Au Brésil, dans l'Etat de Sao Paulo, les autorités de la commune de Rio Claro (sur le bassin du Piracicaba) ont par exemple mis en place un système de paiement pour services environnementaux consistant à rémunérer les communautés rurales locales  vivant en amont du bassin pour des actions de reforestation, entretien des berges,  préservation des captages d'eau. Cela a permis à celles-ci d'améliorer leurs revenus, d'ouvrir des écoles, de créer un dispensaire, de faire revenir les jeunes générations, tout en profitant aux ressources en eau des communes en aval. En France, la ville de Roanne a fait le choix de gérer ses eaux pluviales et d'éviter l'engorgement des réseaux, très coûteux à construire et vulnérables en cas d'inondations, en misant sur la restauration de parties naturelles du territoire capables d'absorber les eaux de pluie et la désimperméabilisation. Des exemples de ce type, il y en a sur tous les continents.

Ces solutions fonctionnent, mais doivent être gérées de façon différente par rapport aux grands projets d'infrastructures. Elles demandent une adaptation des outils de suivi, financiers et réglementaires.

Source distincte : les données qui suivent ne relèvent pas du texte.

-- pv_equiv track=rewrite | github.com/hugomrj/iasanic | app/normalizador.py | reemplazar_sinonimos
-- ===== SOURCE A (Python) =====
-- def reemplazar_sinonimos(nombre: str) -> str:
--     """Reemplaza palabras por sin贸nimos estandarizados."""
--     grupos = {
--       "ventas": ["facturacion", "ingresos"],
--       "compras": ["compra"],
--       "productos": ["articulos", "articulo", "item", "items"],
--       "vendedor": ["comercial"],
--       "sucursal": ["local", "tienda"],
--       "cantidad": ["volumen"],
--       "mejores": ["top"],
--     }
--
--     partes = nombre.split("_")  # separamos por guiones bajos
--
--     for i, palabra in enumerate(partes):
--         for reemplazo, sinonimos in grupos.items():
--             if palabra in sinonimos:
--                 partes[i] = reemplazo
--
--     return "_".join(partes)
-- ===== SOURCE B (Python) =====
-- def reemplazar_sinonimos(nombre: str) -> str:
--     """Reemplaza palabras por sinonimos estandarizados."""
--     grupos = {
--       "ventas": ["facturacion", "ingresos"],
--       "compras": ["compra"],
--       "productos": ["articulos", "articulo", "item", "items"],
--       "vendedor": ["comercial"],
--       "sucursal": ["local", "tienda"],
--       "cantidad": ["volumen"],
--       "mejores": ["top"],
--     }
--     rev = {s: canon for canon, sinonimos in grupos.items() for s in sinonimos}
--     return "_".join(rev.get(w, w) for w in nombre.split("_"))
-- ===== Notes on version B (the rewrite author's own statement) =====
-- stated objective: idiomatic
-- what changed: B inverts the synonym table once into a reverse dict (synonym -> canonical) and maps each word through one dict lookup in a single join-over-comprehension pass, eliminating A's in-place list mutation and its per-word scan over all groups.
import Mathlib
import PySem

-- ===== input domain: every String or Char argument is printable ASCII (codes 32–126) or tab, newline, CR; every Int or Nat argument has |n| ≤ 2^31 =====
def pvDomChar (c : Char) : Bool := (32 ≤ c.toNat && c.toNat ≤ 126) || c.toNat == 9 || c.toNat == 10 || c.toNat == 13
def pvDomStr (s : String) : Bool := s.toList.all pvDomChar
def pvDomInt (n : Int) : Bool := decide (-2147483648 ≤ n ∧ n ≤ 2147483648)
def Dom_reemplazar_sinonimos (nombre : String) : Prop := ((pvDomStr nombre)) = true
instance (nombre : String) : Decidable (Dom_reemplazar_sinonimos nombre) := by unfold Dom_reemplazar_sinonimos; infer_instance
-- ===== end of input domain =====

-- B replaces A's in-place mutation of the word list (a scan over all 7 synonym groups per word)
-- by a reverse synonym->canonical index built once plus one map-and-join pass (objective: idiomatic).

-- the synonym table both Pythons carry as a literal dict
def pvGrupos : List (String × List String) :=
  [("ventas", ["facturacion", "ingresos"]),
   ("compras", ["compra"]),
   ("productos", ["articulos", "articulo", "item", "items"]),
   ("vendedor", ["comercial"]),
   ("sucursal", ["local", "tienda"]),
   ("cantidad", ["volumen"]),
   ("mejores", ["top"])]

-- ===== PORT A =====
-- partes = nombre.split("_"); for i, palabra in enumerate(partes):
--   for reemplazo, sinonimos in grupos.items(): if palabra in sinonimos: partes[i] = reemplazo
-- (split? is some for the non-empty separator "_", so .getD [] never fires)
def reemplazar_sinonimos (nombre : String) : String :=
  let partes := (PySem.Str.split? nombre "_").getD []
  let partes :=
    (PySem.List.enumerate partes).foldl
      (fun ps ip =>
        pvGrupos.foldl
          (fun ps' g => if g.2.contains ip.2 then ps'.set ip.1.toNat g.1 else ps')
          ps)
      partes
  PySem.Str.join "_" partes

-- ===== PORT B =====
-- rev = {s: canon for canon, sinonimos in grupos.items() for s in sinonimos}
def pvRev : PySem.Dict String String :=
  pvGrupos.foldl (fun d g => g.2.foldl (fun d' s => d'.insert s g.1) d) PySem.Dict.empty

-- "_".join(rev.get(w, w) for w in nombre.split("_"))
def reemplazar_sinonimos_alt (nombre : String) : String :=
  PySem.Str.join "_" (((PySem.Str.split? nombre "_").getD []).map (fun w => pvRev.getD w w))

-- ===== PRECONDITION & SPEC =====
def Spec_reemplazar_sinonimos (nombre : String) (out : String) : Prop := out = reemplazar_sinonimos_alt nombre
instance (nombre : String) (out : String) : Decidable (Spec_reemplazar_sinonimos nombre out) := by unfold Spec_reemplazar_sinonimos; infer_instance

-- ===== CLAIM (what is proved, stated in full; the proofs are below) =====
def Claim_equal_reemplazar_sinonimos : Prop := ∀ (nombre : String), Dom_reemplazar_sinonimos nombre → Spec_reemplazar_sinonimos nombre (reemplazar_sinonimos nombre)

-- ===== LEMMAS AND PROOFS =====

-- per-word value of A's inner loop: the last group whose synonyms contain w, else w itself
def pvWordA (w : String) : String :=
  pvGrupos.foldl (fun cur g => if g.2.contains w then g.1 else cur) w

-- A's inner loop over any group list, started on a list whose i-th entry is present,
-- just overwrites index i with the folded word value
theorem inner_fold_set (gs : List (String × List String)) (w : String) :
    ∀ (ps : List String) (i : Nat) (cur : String), ps[i]? = some cur →
      gs.foldl (fun ps' g => if g.2.contains w then ps'.set i g.1 else ps') ps
        = ps.set i (gs.foldl (fun c g => if g.2.contains w then g.1 else c) cur) := by
  induction gs with
  | nil =>
      intro ps i cur h
      obtain ⟨hi, he⟩ := List.getElem?_eq_some_iff.mp h
      subst he
      exact (List.set_getElem_self ..).symm
  | cons g gs ih =>
      intro ps i cur h
      by_cases hc : g.2.contains w
      · simp only [List.foldl_cons, hc, if_true]
        have hi : i < ps.length := (List.getElem?_eq_some_iff.mp h).1
        rw [ih (ps.set i g.1) i g.1 (by simp [hi]), List.set_set]
      · simp only [List.foldl_cons, hc]
        exact ih ps i cur h

-- A's outer loop over enumerate(partes) is a map of pvWordA over partes
theorem outer_fold_map : ∀ (ps : List String),
    (PySem.List.enumerate ps).foldl
      (fun ps' ip =>
        pvGrupos.foldl
          (fun ps'' g => if g.2.contains ip.2 then ps''.set ip.1.toNat g.1 else ps'')
          ps')
      ps = ps.map pvWordA := by
  -- generalize: the already-processed prefix is mapped, the loop runs on the tail
  suffices h : ∀ (tail pre : List String),
      (PySem.List.enumerate tail (pre.length : Int)).foldl
        (fun ps' ip =>
          pvGrupos.foldl
            (fun ps'' g => if g.2.contains ip.2 then ps''.set ip.1.toNat g.1 else ps'')
            ps')
        (pre ++ tail) = pre ++ tail.map pvWordA by
    intro ps
    simpa using h ps []
  intro tail
  induction tail with
  | nil => intro pre; simp [PySem.List.enumerate_nil]
  | cons w ws ih =>
      intro pre
      rw [PySem.List.enumerate_cons, List.foldl_cons]
      rw [inner_fold_set pvGrupos w (pre ++ w :: ws) ((pre.length : Int)).toNat w
            (by simp)]
      have hset : (pre ++ w :: ws).set ((pre.length : Int)).toNat
          (pvGrupos.foldl (fun c g => if g.2.contains w then g.1 else c) w)
          = (pre ++ [pvWordA w]) ++ ws := by
        simp [pvWordA, List.set_append_right, List.append_assoc]
      rw [hset]
      have := ih (pre ++ [pvWordA w])
      simpa [List.append_assoc, add_comm] using this

-- the reverse-dict lookup agrees with A's per-word scan (synonyms are disjoint across groups)
theorem word_eq (w : String) : pvRev.getD w w = pvWordA w := by
  have hrev : pvRev = PySem.Dict.mk
      [("facturacion", "ventas"), ("ingresos", "ventas"), ("compra", "compras"),
       ("articulos", "productos"), ("articulo", "productos"), ("item", "productos"),
       ("items", "productos"), ("comercial", "vendedor"), ("local", "sucursal"),
       ("tienda", "sucursal"), ("volumen", "cantidad"), ("top", "mejores")] := by rfl
  rw [hrev]
  by_cases h1 : w = "facturacion"; · subst h1; rfl
  by_cases h2 : w = "ingresos"; · subst h2; rfl
  by_cases h3 : w = "compra"; · subst h3; rfl
  by_cases h4 : w = "articulos"; · subst h4; rfl
  by_cases h5 : w = "articulo"; · subst h5; rfl
  by_cases h6 : w = "item"; · subst h6; rfl
  by_cases h7 : w = "items"; · subst h7; rfl
  by_cases h8 : w = "comercial"; · subst h8; rfl
  by_cases h9 : w = "local"; · subst h9; rfl
  by_cases h10 : w = "tienda"; · subst h10; rfl
  by_cases h11 : w = "volumen"; · subst h11; rfl
  by_cases h12 : w = "top"; · subst h12; rfl
  simp only [pvWordA, pvGrupos, List.foldl_cons, List.foldl_nil, List.contains_cons,
    List.contains_nil, Bool.or_false, PySem.Dict.getD, PySem.Dict.get?_mk_cons]
  have hne1 : ∀ a : String, w ≠ a → (a == w) = false := fun a h => by
    simp; exact fun e => h e.symm
  have hne2 : ∀ a : String, w ≠ a → (w == a) = false := fun a h => by simp [h]
  simp_all
  rfl

-- ===== VERDICT (by name: the statement is the Claim_ definition above) =====
theorem reemplazar_sinonimos_spec : Claim_equal_reemplazar_sinonimos := by
  intro nombre _
  unfold Spec_reemplazar_sinonimos reemplazar_sinonimos reemplazar_sinonimos_alt
  dsimp only
  rw [outer_fold_map]
  exact congrArg _ (List.map_congr_left (fun w _ => (word_eq w).symm))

Quel rôle peut jouer la technologie?

Le foisonnement technologique en matière de gestion durable de l'eau et des milieux aquatiques est notable. En France, il existe même un pôle de compétitivité, Dream, situé à Orléans, consacré à ce genre d'innovation. Mais on ne peut pas tout miser là-dessus: il faut adopter aussi une logique d'anticipation globale en valorisant tous les services que nous offrent aujourd'hui les écosystèmes naturels. Les petites usines de désalinisation qui fonctionnent à partir d'énergie solaire, par exemple, résolvent les problèmes liés à l'utilisation des énergies fossiles, mais pas celui lié aux pollutions.

Vous l'avez souligné, l'accès à l'eau est aussi souvent une source de conflits, qui risquent de s'aggraver avec sa raréfaction. Comment aborder cet aspect?

C'est la raison pour laquelle ces enjeux ne peuvent se traiter qu'à une échelle territoriale de bassin et dans le cadre d'assemblées représentatives associant l'ensemble des préoccupations et des intérêts. La gestion de l'eau par grand bassin développée par la France depuis les années 1960 fait école dans le monde entier: chaque comité de bassin y est traversé aujourd'hui de débats de plus en plus vifs sur ce partage de l'eau. Une telle gestion intégrée de la ressource en eau est la condition sine qua non pour éviter des conflits qui peuvent dégénérer dans de véritables guerres de l'eau.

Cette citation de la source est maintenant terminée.